Tout le public s’est levé et la salle entière était remplie de bonheur et d’un sentiment incroyable que ce petit jeu puisse avoir un si grand impact sur la vie des gens.

SID : Comment avez-vous accédé à votre poste actuel de responsable de l’initiative Indies chez Sony Interactive ?

SHU : J’adore les jeux indépendants. Lorsque le boom des jeux indépendants a commencé en 2000, toute la distribution numérique a commencé sur PC, sur mobile et sur console. Les petits jeux numériques pouvaient être créés par presque n’importe qui dans le monde et pouvaient être vendus et distribués dans le monde entier. Cela a créé une formidable opportunité pour l’industrie d’essayer de nouvelles idées.

Les petits jeux, parce qu’ils sont petits, ne nécessitent pas de gros capitaux. On peut donc essayer des idées qui n’ont jamais été réalisées auparavant, et cela donne le coup d’envoi d’une toute nouvelle voie pour toute l’industrie. C’était comme une chasse au trésor pour moi. Quand je dirigeais [PlayStation Studios] et que je travaillais avec de grands studios, créer des jeux AAA était génial.

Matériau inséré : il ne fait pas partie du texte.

-- pv_equiv track=rewrite | github.com/jagdish-git/Interview-Programs | augpro/junepro/q34.py | count_characters_reversed
-- ===== SOURCE A (Python) =====
-- def count_characters_reversed(input_string):
--     # Reverse the input string
--     reversed_string = input_string[::-1]
--
--     # Dictionary to store the count of each character
--     char_count = {}
--
--     # Count occurrences of each character
--     for char in reversed_string:
--         if char != ' ':  # Skip spaces
--             if char in char_count:
--                 char_count[char] += 1
--             else:
--                 char_count[char] = 1
--
--     # Create the output string by iterating through the dictionary
--     output = ''
--     for char in reversed_string:
--         if char != ' ' and char in char_count:
--             output += f"{char}{char_count[char]}"
--             del char_count[char]  # Remove the character after processing
--
--     return output
-- ===== SOURCE B (Python) =====
-- def count_characters_reversed(input_string):
--     # Consume the string from the end: pop the last character, emit it with
--     # 1 + its count in the remainder, then delete its remaining occurrences.
--     # No counting dict and no dedup pass: order and uniqueness fall out of
--     # popping from the end and removing processed characters.
--     chars = list(input_string)
--     pieces = []
--     while chars:
--         c = chars.pop()
--         if c == ' ':
--             continue
--         pieces.append(f"{c}{1 + chars.count(c)}")
--         chars = [x for x in chars if x != c]
--     return ''.join(pieces)
-- ===== Notes on version B (the rewrite author's own statement) =====
-- stated objective: alternative
-- what changed: A builds a character-count dict in one pass and then re-scans the reversed string emitting char+count and deleting dict keys to deduplicate; B keeps no dict at all: it destructively consumes the character list from the end, popping the last character, emitting it with 1 + its count in the remainder, and filtering out its remaining occurrences, so ordering and deduplication come from removal rather than from dict bookkeeping.
import Mathlib
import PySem

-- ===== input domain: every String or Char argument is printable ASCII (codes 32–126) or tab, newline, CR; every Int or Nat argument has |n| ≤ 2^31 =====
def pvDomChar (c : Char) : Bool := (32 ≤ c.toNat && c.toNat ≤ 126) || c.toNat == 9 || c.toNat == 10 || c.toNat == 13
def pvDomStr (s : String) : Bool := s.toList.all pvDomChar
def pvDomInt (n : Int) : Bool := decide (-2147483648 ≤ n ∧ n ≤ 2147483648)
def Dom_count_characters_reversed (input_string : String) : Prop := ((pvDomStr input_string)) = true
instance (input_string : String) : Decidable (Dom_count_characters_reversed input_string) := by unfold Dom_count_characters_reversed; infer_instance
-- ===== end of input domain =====

-- B replaces A's count-dict + dict-deleting dedup scan by a destructive consume-from-the-end
-- loop (pop last char, emit 1 + count of the remainder, filter out its occurrences); objective: alternative.

-- ===== PORT A =====
def count_characters_reversed (input_string : String) : String :=
  -- reversed_string = input_string[::-1]
  let reversed_string := (PySem.List.slice? input_string.toList none none (-1)).getD []
  -- for char in reversed_string: count non-space occurrences
  let char_count : PySem.Dict Char Int :=
    reversed_string.foldl (fun d ch =>
      if ch != ' ' then
        if d.contains ch then d.insert ch (d.getD ch 0 + 1)
        else d.insert ch 1
      else d) PySem.Dict.empty
  -- for char in reversed_string: emit "{char}{count}" then delete the key
  let res := reversed_string.foldl
      (fun (s : List Char × PySem.Dict Char Int) ch =>
        if ch != ' ' && s.2.contains ch then
          (s.1 ++ ([ch] ++ PySem.Int.toChars (s.2.getD ch 0)), s.2.erase ch)
        else s) ([], char_count)
  String.ofList res.1

-- ===== PORT B =====
-- while chars: c = chars.pop() (= last element, list nonempty); if c == ' ': continue;
-- pieces.append(f"{c}{1 + chars.count(c)}"); chars = [x for x in chars if x != c]
def pvAltLoop (chars : List Char) (pieces : List (List Char)) : List (List Char) :=
  if h : chars = [] then pieces
  else
    let c := chars.getLast h         -- chars.pop(): last element …
    let rest := chars.dropLast       -- … and the list without it
    if c = ' ' then pvAltLoop rest pieces
    else pvAltLoop (rest.filter (fun x => x != c))
      (pieces ++ [[c] ++ PySem.Int.toChars ((1 + rest.count c : Nat) : Int)])
termination_by chars.length
decreasing_by
  · have := List.length_pos_iff.mpr h
    simp only [List.length_dropLast]; omega
  · have h1 : (chars.dropLast.filter (fun x => x != chars.getLast h)).length
        ≤ chars.dropLast.length := List.length_filter_le _ _
    have := List.length_pos_iff.mpr h
    simp only [List.length_dropLast] at h1 ⊢; omega

def count_characters_reversed_alt (input_string : String) : String :=
  -- chars = list(input_string); pieces = []; while-loop; return ''.join(pieces)
  String.ofList (PySem.Chars.join [] (pvAltLoop input_string.toList []))

-- ===== PRECONDITION & SPEC =====
def Spec_count_characters_reversed (input_string : String) (out : String) : Prop := out = count_characters_reversed_alt input_string
instance (input_string : String) (out : String) : Decidable (Spec_count_characters_reversed input_string out) := by unfold Spec_count_characters_reversed; infer_instance

-- ===== CLAIM (what is proved, stated in full; the proofs are below) =====
def Claim_equal_count_characters_reversed : Prop := ∀ (input_string : String), Dom_count_characters_reversed input_string → Spec_count_characters_reversed input_string (count_characters_reversed input_string)

-- ===== LEMMAS AND PROOFS =====

-- first occurrences of l, in order
def pvFirsts : List Char → List Char
  | [] => []
  | c :: l => c :: (pvFirsts l).filter (fun x => x != c)

theorem pv_mem_firsts (x : Char) (l : List Char) : x ∈ pvFirsts l ↔ x ∈ l := by
  induction l with
  | nil => simp [pvFirsts]
  | cons c t ih =>
    simp only [pvFirsts, List.mem_cons, List.mem_filter, ih, bne_iff_ne, ne_eq]
    by_cases h : x = c <;> simp [h]

theorem pv_join_nil (ps : List (List Char)) : PySem.Chars.join [] ps = ps.flatten := by
  induction ps with
  | nil => rfl
  | cons h t ih =>
    cases t with
    | nil => simp [PySem.Chars.join, List.intercalate]
    | cons b t2 =>
      simp only [PySem.Chars.join, List.intercalate, List.intersperse] at *
      simp_all

theorem pv_find_filter (items : List (Char × Int)) (c x : Char) (h : x ≠ c) :
    List.find? (fun p => p.1 == x) (items.filter (fun p => !(p.1 == c))) =
      List.find? (fun p => p.1 == x) items := by
  induction items with
  | nil => rfl
  | cons p t ih =>
    by_cases hp : p.1 = c
    · rw [List.filter_cons_of_neg (by simp [hp]), List.find?_cons_of_neg (by simp [hp, h.symm])]
      exact ih
    · rw [List.filter_cons_of_pos (by simp [hp])]
      by_cases hx : p.1 = x
      · rw [List.find?_cons_of_pos (by simp [hx]), List.find?_cons_of_pos (by simp [hx])]
      · rw [List.find?_cons_of_neg (by simp [hx]), List.find?_cons_of_neg (by simp [hx])]
        exact ih

theorem pv_contains_erase (d : PySem.Dict Char Int) (c x : Char) :
    (d.erase c).contains x = (x != c && d.contains x) := by
  obtain ⟨items⟩ := d
  simp only [PySem.Dict.erase, PySem.Dict.contains, List.any_filter]
  by_cases h : x = c
  · rw [h]
    have hall : ∀ p : Char × Int, (!(p.1 == c) && (p.1 == c)) = false := by
      intro p; cases hp : (p.1 == c) <;> simp
    simp [hall]
  · have hx : (x != c) = true := by simp [h]
    simp only [hx, Bool.true_and]
    refine PySem.List.any_congr_mem ?_
    intro p _
    by_cases hp : p.1 = c
    · rw [hp]; simp [Ne.symm h]
    · simp [hp]

theorem pv_getD_erase_of_ne (d : PySem.Dict Char Int) (c x : Char) (h : x ≠ c) :
    (d.erase c).getD x 0 = d.getD x 0 := by
  obtain ⟨items⟩ := d
  simp only [PySem.Dict.getD, PySem.Dict.get?, PySem.Dict.erase]
  rw [pv_find_filter items c x h]

theorem pv_countdict (l : List Char) :
    l.foldl (fun d ch =>
      if ch != ' ' then
        if d.contains ch then d.insert ch (d.getD ch 0 + 1)
        else d.insert ch 1
      else d) PySem.Dict.empty
    = PySem.Dict.counter (l.filter (fun c => c != ' ')) := by
  have hstep : (fun (d : PySem.Dict Char Int) ch =>
      if ch != ' ' then
        if d.contains ch then d.insert ch (d.getD ch 0 + 1)
        else d.insert ch 1
      else d) = (fun d ch => if (ch != ' ') = true then d.insert ch (d.getD ch 0 + 1) else d) := by
    funext d ch
    by_cases hs : (ch != ' ') = true
    · simp only [hs, if_true]
      by_cases hc : d.contains ch = true
      · simp [hc]
      · have h0 : d.getD ch 0 = 0 := PySem.Dict.getD_of_not_contains d 0 (by simp [hc])
        rw [if_neg (by simp [hc]), h0, zero_add]
    · simp [hs]
  rw [hstep, PySem.List.foldl_if_eq_foldl_filter (p := fun ch : Char => ch != ' ')
    (f := fun (d : PySem.Dict Char Int) ch => d.insert ch (d.getD ch 0 + 1)),
    PySem.Dict.foldl_insert_getD_add_one_eq_counter]

theorem pv_emit (l : List Char) : ∀ (d : PySem.Dict Char Int) (acc : List Char),
    (l.foldl (fun (s : List Char × PySem.Dict Char Int) ch =>
        if ch != ' ' && s.2.contains ch then
          (s.1 ++ ([ch] ++ PySem.Int.toChars (s.2.getD ch 0)), s.2.erase ch)
        else s) (acc, d)).1
    = acc ++ (((pvFirsts l).filter (fun c => c != ' ' && d.contains c)).map
        (fun c => [c] ++ PySem.Int.toChars (d.getD c 0))).flatten := by
  induction l with
  | nil => intro d acc; simp [pvFirsts]
  | cons c t ih =>
    intro d acc
    simp only [List.foldl_cons, pvFirsts]
    by_cases h : (c != ' ' && d.contains c) = true
    · rw [if_pos h, ih, List.filter_cons_of_pos (p := fun c => c != ' ' && d.contains c) h,
        List.map_cons, List.flatten_cons]
      have hfil : (pvFirsts t).filter (fun x => x != ' ' && (d.erase c).contains x)
          = ((pvFirsts t).filter (fun x => x != c)).filter (fun x => x != ' ' && d.contains x) := by
        rw [List.filter_filter]
        refine List.filter_congr ?_
        intro x _
        rw [pv_contains_erase]
        by_cases hx : x = c
        · rw [hx]; simp
        · have hxc : (x != c) = true := by simp [hx]
          cases hb : (x != ' ') <;> cases hc2 : d.contains x <;> simp_all
      have hmap : List.map (fun x => [x] ++ PySem.Int.toChars ((d.erase c).getD x 0))
            ((pvFirsts t).filter (fun x => x != ' ' && (d.erase c).contains x))
          = List.map (fun x => [x] ++ PySem.Int.toChars (d.getD x 0))
            (((pvFirsts t).filter (fun x => x != c)).filter (fun x => x != ' ' && d.contains x)) := by
        rw [hfil]
        refine List.map_congr_left ?_
        intro x hx
        rw [List.mem_filter, List.mem_filter] at hx
        have hxc : x ≠ c := by
          have := hx.1.2; simpa [bne_iff_ne] using this
        rw [pv_getD_erase_of_ne d c x hxc]
      rw [hmap]
      simp [List.append_assoc]
    · rw [if_neg h, ih,
        List.filter_cons_of_neg (p := fun c => c != ' ' && d.contains c) (by exact h),
        List.filter_filter]
      congr 2
      refine congrArg (List.map _) (List.filter_congr ?_)
      intro x _
      by_cases hx : x = c
      · rw [hx]
        simp only [Bool.not_eq_true] at h
        simp [h]
      · simp [hx]

-- first occurrences commute with filtering
theorem pv_firsts_filter (p : Char → Bool) (l : List Char) :
    pvFirsts (l.filter p) = (pvFirsts l).filter p := by
  induction l with
  | nil => simp [pvFirsts]
  | cons a t ih =>
    by_cases hp : p a = true
    · rw [List.filter_cons_of_pos hp]
      simp only [pvFirsts, ih, List.filter_cons_of_pos hp, List.filter_filter]
      congr 1
      refine List.filter_congr ?_
      intro x _
      rw [Bool.and_comm]
    · rw [List.filter_cons_of_neg (by simpa using hp)]
      simp only [pvFirsts, ih, List.filter_cons_of_neg (by simpa using hp), List.filter_filter]
      refine (List.filter_congr ?_).symm
      intro x _
      by_cases hx : x = a
      · subst hx; simp only [Bool.not_eq_true] at hp; simp [hp]
      · simp [hx]

-- B's loop in closed form
theorem pv_altLoop (n : Nat) : ∀ (l : List Char), l.length ≤ n → ∀ pieces,
    pvAltLoop l pieces = pieces ++ (((pvFirsts l.reverse).filter (fun c => c != ' ')).map
      (fun c => [c] ++ PySem.Int.toChars ((l.reverse.count c : Nat) : Int))) := by
  induction n with
  | zero =>
    intro l hl pieces
    have : l = [] := List.eq_nil_of_length_eq_zero (Nat.le_zero.mp hl)
    subst this
    simp [pvAltLoop, pvFirsts]
  | succ n ih =>
    intro l hl pieces
    by_cases h : l = []
    · subst h; simp [pvAltLoop, pvFirsts]
    · rw [pvAltLoop]
      rw [dif_neg h]
      have hsplit : l.dropLast ++ [l.getLast h] = l := List.dropLast_append_getLast h
      have hrev : l.reverse = l.getLast h :: l.dropLast.reverse := by
        conv_lhs => rw [← hsplit]
        simp
      have hlen : l.dropLast.length ≤ n := by
        have := List.length_pos_iff.mpr h
        simp only [List.length_dropLast]; omega
      by_cases hc : l.getLast h = ' '
      · rw [hc, if_pos rfl, ih _ hlen, hrev, hc]
        simp only [pvFirsts]
        rw [List.filter_cons_of_neg (by simp), List.filter_filter]
        simp only [Bool.and_self]
        congr 1
        refine (List.map_congr_left ?_).symm
        intro x hx
        rw [List.mem_filter] at hx
        have hxne : x ≠ ' ' := by simpa using hx.2
        rw [List.count_cons_of_ne hxne.symm]
      · rw [if_neg hc, ih _ (le_trans (List.length_filter_le _ _) hlen), hrev]
        simp only [pvFirsts, ← List.filter_reverse]
        rw [pv_firsts_filter, List.filter_cons_of_pos (by simpa using hc), List.map_cons,
          List.append_assoc]
        congr 1
        rw [List.singleton_append]
        congr 1
        · congr 2
          rw [List.count_cons_self, List.count_reverse]
          omega
        · refine List.map_congr_left ?_
          intro x hx
          rw [List.mem_filter, List.mem_filter] at hx
          have hxc : x ≠ l.getLast h := by simpa using hx.1.2
          rw [List.count_filter (by simpa using hxc), List.count_cons_of_ne hxc.symm]

-- ===== VERDICT (by name: the statement is the Claim_ definition above) =====
theorem count_characters_reversed_spec : Claim_equal_count_characters_reversed := by
  intro s _
  unfold Spec_count_characters_reversed count_characters_reversed count_characters_reversed_alt
  simp only [PySem.List.slice?_none_none_neg_one, Option.getD_some]
  rw [pv_countdict, pv_emit, pv_altLoop s.toList.length s.toList le_rfl [], pv_join_nil,
    List.nil_append, List.nil_append]
  congr 1
  have hfil : (pvFirsts s.toList.reverse).filter
      (fun c => c != ' ' && (PySem.Dict.counter (s.toList.reverse.filter (fun c => c != ' '))).contains c)
      = (pvFirsts s.toList.reverse).filter (fun c => c != ' ') := by
    refine List.filter_congr ?_
    intro x hx
    rw [PySem.Dict.contains_counter]
    cases hxs : (x != ' ')
    · simp
    · simp only [Bool.true_and]
      have : x ∈ s.toList.reverse := (pv_mem_firsts x _).mp hx
      simp only [List.contains_eq_any_beq, List.any_eq_true]
      exact ⟨x, List.mem_filter.mpr ⟨this, hxs⟩, by simp⟩
  rw [hfil]
  congr 1
  refine List.map_congr_left ?_
  intro x hx
  rw [List.mem_filter] at hx
  rw [PySem.Dict.getD_counter, List.count_filter (p := fun c => c != ' ') hx.2]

Cependant, lorsque j’allais à des événements comme l’E3 ou la Gamescom, j’allais toujours dans la zone des jeux indépendants. J’y trouvais des jeux qui me plaisaient, et souvent le développeur était là pour les présenter. Je prenais donc une photo avec le développeur, pour essayer de promouvoir ces jeux. 

C’est ce que je faisais presque comme passe-temps lorsque je dirigeais PlayStation Studios. Donc, quand j’ai obtenu ce travail qui me permettait de passer 100 % de mon temps à aider les indépendants, c’était comme un travail de rêve.